New Orleans, 1916. Nick La Rocca, giovane cornettista di origini trapanesi, assieme ad altri cinque musicisti italoamericani, fonda una band che cambierà per sempre la storia della musica: l’Original Dixieland Jass Band.

Si dice che il jazz sia nato a New Orleans. Ma, per quanto questa informazione sia quasi dogmatica, ogni appassionato lo sa bene: la storia non è così semplice.

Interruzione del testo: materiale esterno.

-- pv_equiv track=rewrite | github.com/shivpandey02/CodePractice | vipul_codechef/SNAPCHAT.py | snapchat
-- ===== SOURCE A (Python) =====
-- def snapchat(chef,chefina,k):
--     count = 0
--     maximum = 0
--     for i in range(k):
--         if chef[i]!=0 and chefina[i]!=0:
--             count+=1
--             if maximum < count:
--                 maximum = count
--         else:
--             count = 0
--     return maximum
-- ===== SOURCE B (Python) =====
-- def snapchat(chef, chefina, k):
--     # Build the boolean "both nonzero" sequence first, then scan it run by run
--     # with two pointers, jumping over each maximal True-run at once.
--     b = [chef[i] != 0 and chefina[i] != 0 for i in range(k)]
--     best = 0
--     i = 0
--     n = len(b)
--     while i < n:
--         if b[i]:
--             j = i
--             while j < n and b[j]:
--                 j += 1
--             if j - i > best:
--                 best = j - i
--             i = j
--         else:
--             i += 1
--     return best
-- ===== Notes on version B (the rewrite author's own statement) =====
-- stated objective: alternative
-- what changed: B first materialises the boolean both-nonzero sequence, then finds the longest True-run with a two-pointer scan that consumes each maximal run in an inner loop, instead of A's single pass with a running counter that is reset on zeros.
import Mathlib
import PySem

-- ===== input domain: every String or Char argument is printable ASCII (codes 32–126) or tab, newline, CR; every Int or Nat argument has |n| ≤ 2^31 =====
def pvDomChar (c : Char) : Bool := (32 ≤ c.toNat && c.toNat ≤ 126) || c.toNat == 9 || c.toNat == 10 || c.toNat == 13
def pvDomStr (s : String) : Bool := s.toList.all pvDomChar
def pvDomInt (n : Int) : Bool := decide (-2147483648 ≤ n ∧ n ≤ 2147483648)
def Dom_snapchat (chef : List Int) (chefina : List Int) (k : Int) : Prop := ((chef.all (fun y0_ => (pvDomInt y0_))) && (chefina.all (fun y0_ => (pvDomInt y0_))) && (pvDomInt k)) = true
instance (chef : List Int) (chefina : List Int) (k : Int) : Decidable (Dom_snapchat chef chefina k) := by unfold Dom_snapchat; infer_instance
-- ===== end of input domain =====

-- B materialises the boolean both-nonzero sequence and then finds the longest True-run
-- with a two-pointer scan that consumes each maximal run at once, instead of A's
-- running counter that is reset on zeros (objective: alternative decomposition).

-- ===== PORT A =====
def snapchat (chef : List Int) (chefina : List Int) (k : Int) : Int :=
  ((PySem.List.pyRange 0 k 1).foldl
    (fun (s : Int × Int) i =>
      if PySem.List.pyGetD chef i 0 ≠ 0 ∧ PySem.List.pyGetD chefina i 0 ≠ 0 then
        (s.1 + 1, if s.2 < s.1 + 1 then s.1 + 1 else s.2)
      else
        (0, s.2))
    (0, 0)).2

-- ===== PORT B =====
-- inner while loop of Source B: consume the maximal True-run, counting it
def pvTakeRun : List Bool → Int → Int × List Bool
  | [], n => (n, [])
  | false :: t, n => (n, false :: t)
  | true :: t, n => pvTakeRun t (n + 1)

-- termination helper for pvScan (the port cites it by name)
theorem pvTakeRun_snd_length : ∀ (t : List Bool) (n : Int), (pvTakeRun t n).2.length ≤ t.length := by
  intro t
  induction t with
  | nil => intro n; simp [pvTakeRun]
  | cons h t ih =>
    intro n
    cases h
    · simp [pvTakeRun]
    · simp only [pvTakeRun, List.length_cons]
      exact le_trans (ih _) (Nat.le_succ _)

-- outer while loop of Source B
def pvScan : List Bool → Int → Int
  | [], best => best
  | false :: t, best => pvScan t best
  | true :: t, best =>
      let p := pvTakeRun t 1
      pvScan p.2 (if p.1 > best then p.1 else best)
termination_by b _ => b.length
decreasing_by
  · simp
  · show (pvTakeRun t 1).2.length < t.length + 1
    exact Nat.lt_succ_of_le (pvTakeRun_snd_length t 1)

def snapchat_alt (chef : List Int) (chefina : List Int) (k : Int) : Int :=
  let b := (PySem.List.pyRange 0 k 1).map
    (fun i => decide (PySem.List.pyGetD chef i 0 ≠ 0) && decide (PySem.List.pyGetD chefina i 0 ≠ 0))
  pvScan b 0

-- ===== PRECONDITION & SPEC =====
-- Pre_ excludes exactly the inputs on which Python A raises IndexError: k larger
-- than one of the list lengths.
def Pre_snapchat (chef : List Int) (chefina : List Int) (k : Int) : Prop :=
  k ≤ (chef.length : Int) ∧ k ≤ (chefina.length : Int)
instance (chef : List Int) (chefina : List Int) (k : Int) : Decidable (Pre_snapchat chef chefina k) := by unfold Pre_snapchat; infer_instance

def pvWitness_snapchat : List Int × List Int × Int := ([1, 2, 0, 3], [1, 1, 1, 1], 4)

def Spec_snapchat (chef : List Int) (chefina : List Int) (k : Int) (out : Int) : Prop := out = snapchat_alt chef chefina k
instance (chef : List Int) (chefina : List Int) (k : Int) (out : Int) : Decidable (Spec_snapchat chef chefina k out) := by unfold Spec_snapchat; infer_instance

-- ===== CLAIM (what is proved, stated in full; the proofs are below) =====
def Claim_equal_snapchat : Prop := ∀ (chef : List Int) (chefina : List Int) (k : Int), Dom_snapchat chef chefina k → Pre_snapchat chef chefina k → Spec_snapchat chef chefina k (snapchat chef chefina k)

-- ===== LEMMAS AND PROOFS =====

-- A's loop body, on the boolean value of its condition
def pvStep (s : Int × Int) (b : Bool) : Int × Int :=
  if b then (s.1 + 1, if s.2 < s.1 + 1 then s.1 + 1 else s.2) else (0, s.2)

theorem snapchat_eq_foldl_pvStep (chef chefina : List Int) (k : Int) :
    snapchat chef chefina k =
      (((PySem.List.pyRange 0 k 1).map
        (fun i => decide (PySem.List.pyGetD chef i 0 ≠ 0) && decide (PySem.List.pyGetD chefina i 0 ≠ 0))).foldl
        pvStep (0, 0)).2 := by
  unfold snapchat
  rw [List.foldl_map]
  have hfun : (fun (x : Int × Int) (y : Int) =>
      pvStep x (decide (PySem.List.pyGetD chef y 0 ≠ 0) && decide (PySem.List.pyGetD chefina y 0 ≠ 0)))
      = (fun (s : Int × Int) (i : Int) =>
        if PySem.List.pyGetD chef i 0 ≠ 0 ∧ PySem.List.pyGetD chefina i 0 ≠ 0 then
          (s.1 + 1, if s.2 < s.1 + 1 then s.1 + 1 else s.2)
        else (0, s.2)) := by
    funext s i
    by_cases h1 : PySem.List.pyGetD chef i 0 ≠ 0 <;>
      by_cases h2 : PySem.List.pyGetD chefina i 0 ≠ 0 <;>
        simp [pvStep, h1, h2]
  rw [hfun]

theorem foldl_pvStep_all_true :
    ∀ (t : List Bool), (∀ x ∈ t, x = true) → ∀ (c m : Int),
      t.foldl pvStep (c, max m c) = (c + t.length, max m (c + t.length)) := by
  intro t
  induction t with
  | nil => intro _ c m; simp
  | cons h t ih =>
    intro hall c m
    have hh : h = true := hall h (List.mem_cons_self ..)
    subst hh
    have hstep : pvStep (c, max m c) true = (c + 1, max m (c + 1)) := by
      simp only [pvStep, if_true, Prod.mk.injEq]
      exact ⟨trivial, by split_ifs <;> omega⟩
    rw [List.foldl_cons, hstep, ih (fun x hx => hall x (List.mem_cons_of_mem _ hx)) (c + 1) m]
    simp only [Prod.mk.injEq, List.length_cons]
    push_cast
    constructor <;> omega

theorem pvTakeRun_eq (t : List Bool) (n : Int) :
    pvTakeRun t n = (n + (t.takeWhile (fun x => x)).length, t.dropWhile (fun x => x)) := by
  induction t generalizing n with
  | nil => simp [pvTakeRun]
  | cons h t ih =>
    cases h
    · simp [pvTakeRun, List.takeWhile, List.dropWhile]
    · simp only [pvTakeRun, List.takeWhile_cons, List.dropWhile_cons]
      rw [ih]
      simp
      omega

theorem pvMain : ∀ (n : Nat) (b : List Bool), b.length ≤ n → ∀ (best : Int),
    (b.foldl pvStep (0, best)).2 = pvScan b best := by
  intro n
  induction n with
  | zero =>
    intro b hb best
    have hnil : b = [] := List.eq_nil_of_length_eq_zero (Nat.le_zero.mp hb)
    subst hnil; simp [pvScan]
  | succ n ih =>
    intro b hb best
    match b with
    | [] => simp [pvScan]
    | false :: t =>
      have hf : pvStep (0, best) false = (0, best) := by simp [pvStep]
      rw [List.foldl_cons, hf]
      have := ih t (by simpa using Nat.lt_succ_iff.mp (Nat.lt_of_lt_of_le (by simp) hb)) best
      simpa [pvScan] using this
    | true :: t =>
      have hlen : t.length ≤ n := by simpa using hb
      have hstep1 : pvStep (0, best) true = (1, max best 1) := by
        simp only [pvStep, if_true, Prod.mk.injEq]
        exact ⟨by omega, by split_ifs <;> omega⟩
      have hptrue : ∀ x ∈ t.takeWhile (fun x => x), x = true := fun x hx => by
        simpa using List.mem_takeWhile_imp hx
      have hhd := List.head?_dropWhile_not (p := fun x => x) (l := t)
      have hdlen : (t.dropWhile (fun x => x)).length ≤ t.length := t.length_dropWhile_le _
      obtain ⟨L, hL⟩ : ∃ L : Nat, (t.takeWhile (fun x => x)).length = L := ⟨_, rfl⟩
      obtain ⟨r, hrr⟩ : ∃ r, t.dropWhile (fun x => x) = r := ⟨_, rfl⟩
      have hBleft : pvScan (true :: t) best = pvScan r (max best (1 + L)) := by
        simp only [pvScan, pvTakeRun_eq, hL, hrr]
        congr 1
        split_ifs <;> omega
      have hsplit : t = t.takeWhile (fun x => x) ++ r := by
        rw [← hrr]; exact (List.takeWhile_append_dropWhile).symm
      rw [List.foldl_cons, hstep1, hBleft]
      conv_lhs => rw [hsplit]
      rw [List.foldl_append, foldl_pvStep_all_true _ hptrue 1 best, hL]
      rw [hrr] at hhd hdlen
      cases r with
      | nil => simp [pvScan]
      | cons hd r' =>
        cases hd with
        | true => simp at hhd
        | false =>
          have hf : pvStep (1 + (L : Int), max best (1 + L)) false = (0, max best (1 + L)) := by
            simp [pvStep]
          rw [List.foldl_cons, hf]
          have hr'len : r'.length ≤ n := by simp at hdlen; omega
          have := ih r' hr'len (max best (1 + L))
          simpa [pvScan] using this

-- ===== VERDICT (by name: the statement is the Claim_ definition above) =====
theorem snapchat_spec : Claim_equal_snapchat := by
  intro chef chefina k _ _
  unfold Spec_snapchat snapchat_alt
  rw [snapchat_eq_foldl_pvStep]
  exact pvMain _ _ le_rfl 0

Il seme del jazz è emerso dai canti di lavoro che animavano i discendenti degli schiavi africani nei campi di cotone dei grossi latifondisti nel caldo Sud degli Stati Uniti; è nato dalla forza che la musica poteva dare ai disperati e agli emarginati, agli ultimi, agli oppressi, alla massa silenziosa che era braccia e gambe di un Paese intero, a cui non era neppure riconosciuta la dignità di esseri umani.

Il jazz è nato da strumenti ricavati da zucche e scatole sistemate alla buona, suonato da bambini nei pressi di Barbershop con le rotelle a righe girevoli e colorate.

La commistione tra la più viscerale e brutale musica istintiva blues, unitasi alla raffinatezza ed eleganza della musica classica di tradizione secolare, ha dato origine ad una forma sublime di arte che non ha mai smesso di evolvere.

Espressione più incredibile dell’unione dei due emisferi mondiali, la musica jazz ha strabiliato e ancora continua a farlo, attraverso il passato e il futuro.

Ma allora come mai, con così tanta convinzione, spesso si afferma la teoria secondo cui la nascita del jazz sarebbe collocata proprio a New Orleans?

Perché, tecnicamente, è proprio New Orleans la città in cui si parla per la prima volta di “jass.

Ma adesso facciamo un passo indietro, ed andiamo a conoscere Nick La Rocca, conosciuto anche come “il padre del Jazz”.

Nato l’11 aprile 1889 a New Orleans da Girolamo e Vita La Rocca, siciliani entrambi emigrati in Louisiana, dove era presente una grande comunità di italo-americani, Nick era figlio d’arte: anche suo padre era infatti, come lui, un cornettista. Ma, come spesso succede, Girolamo non era molto entusiasta di sapere che suo figlio aveva intenzione di diventare un musicista, e finché rimase in vita, gli impedì di dedicarsi allo strumento a tempo pieno.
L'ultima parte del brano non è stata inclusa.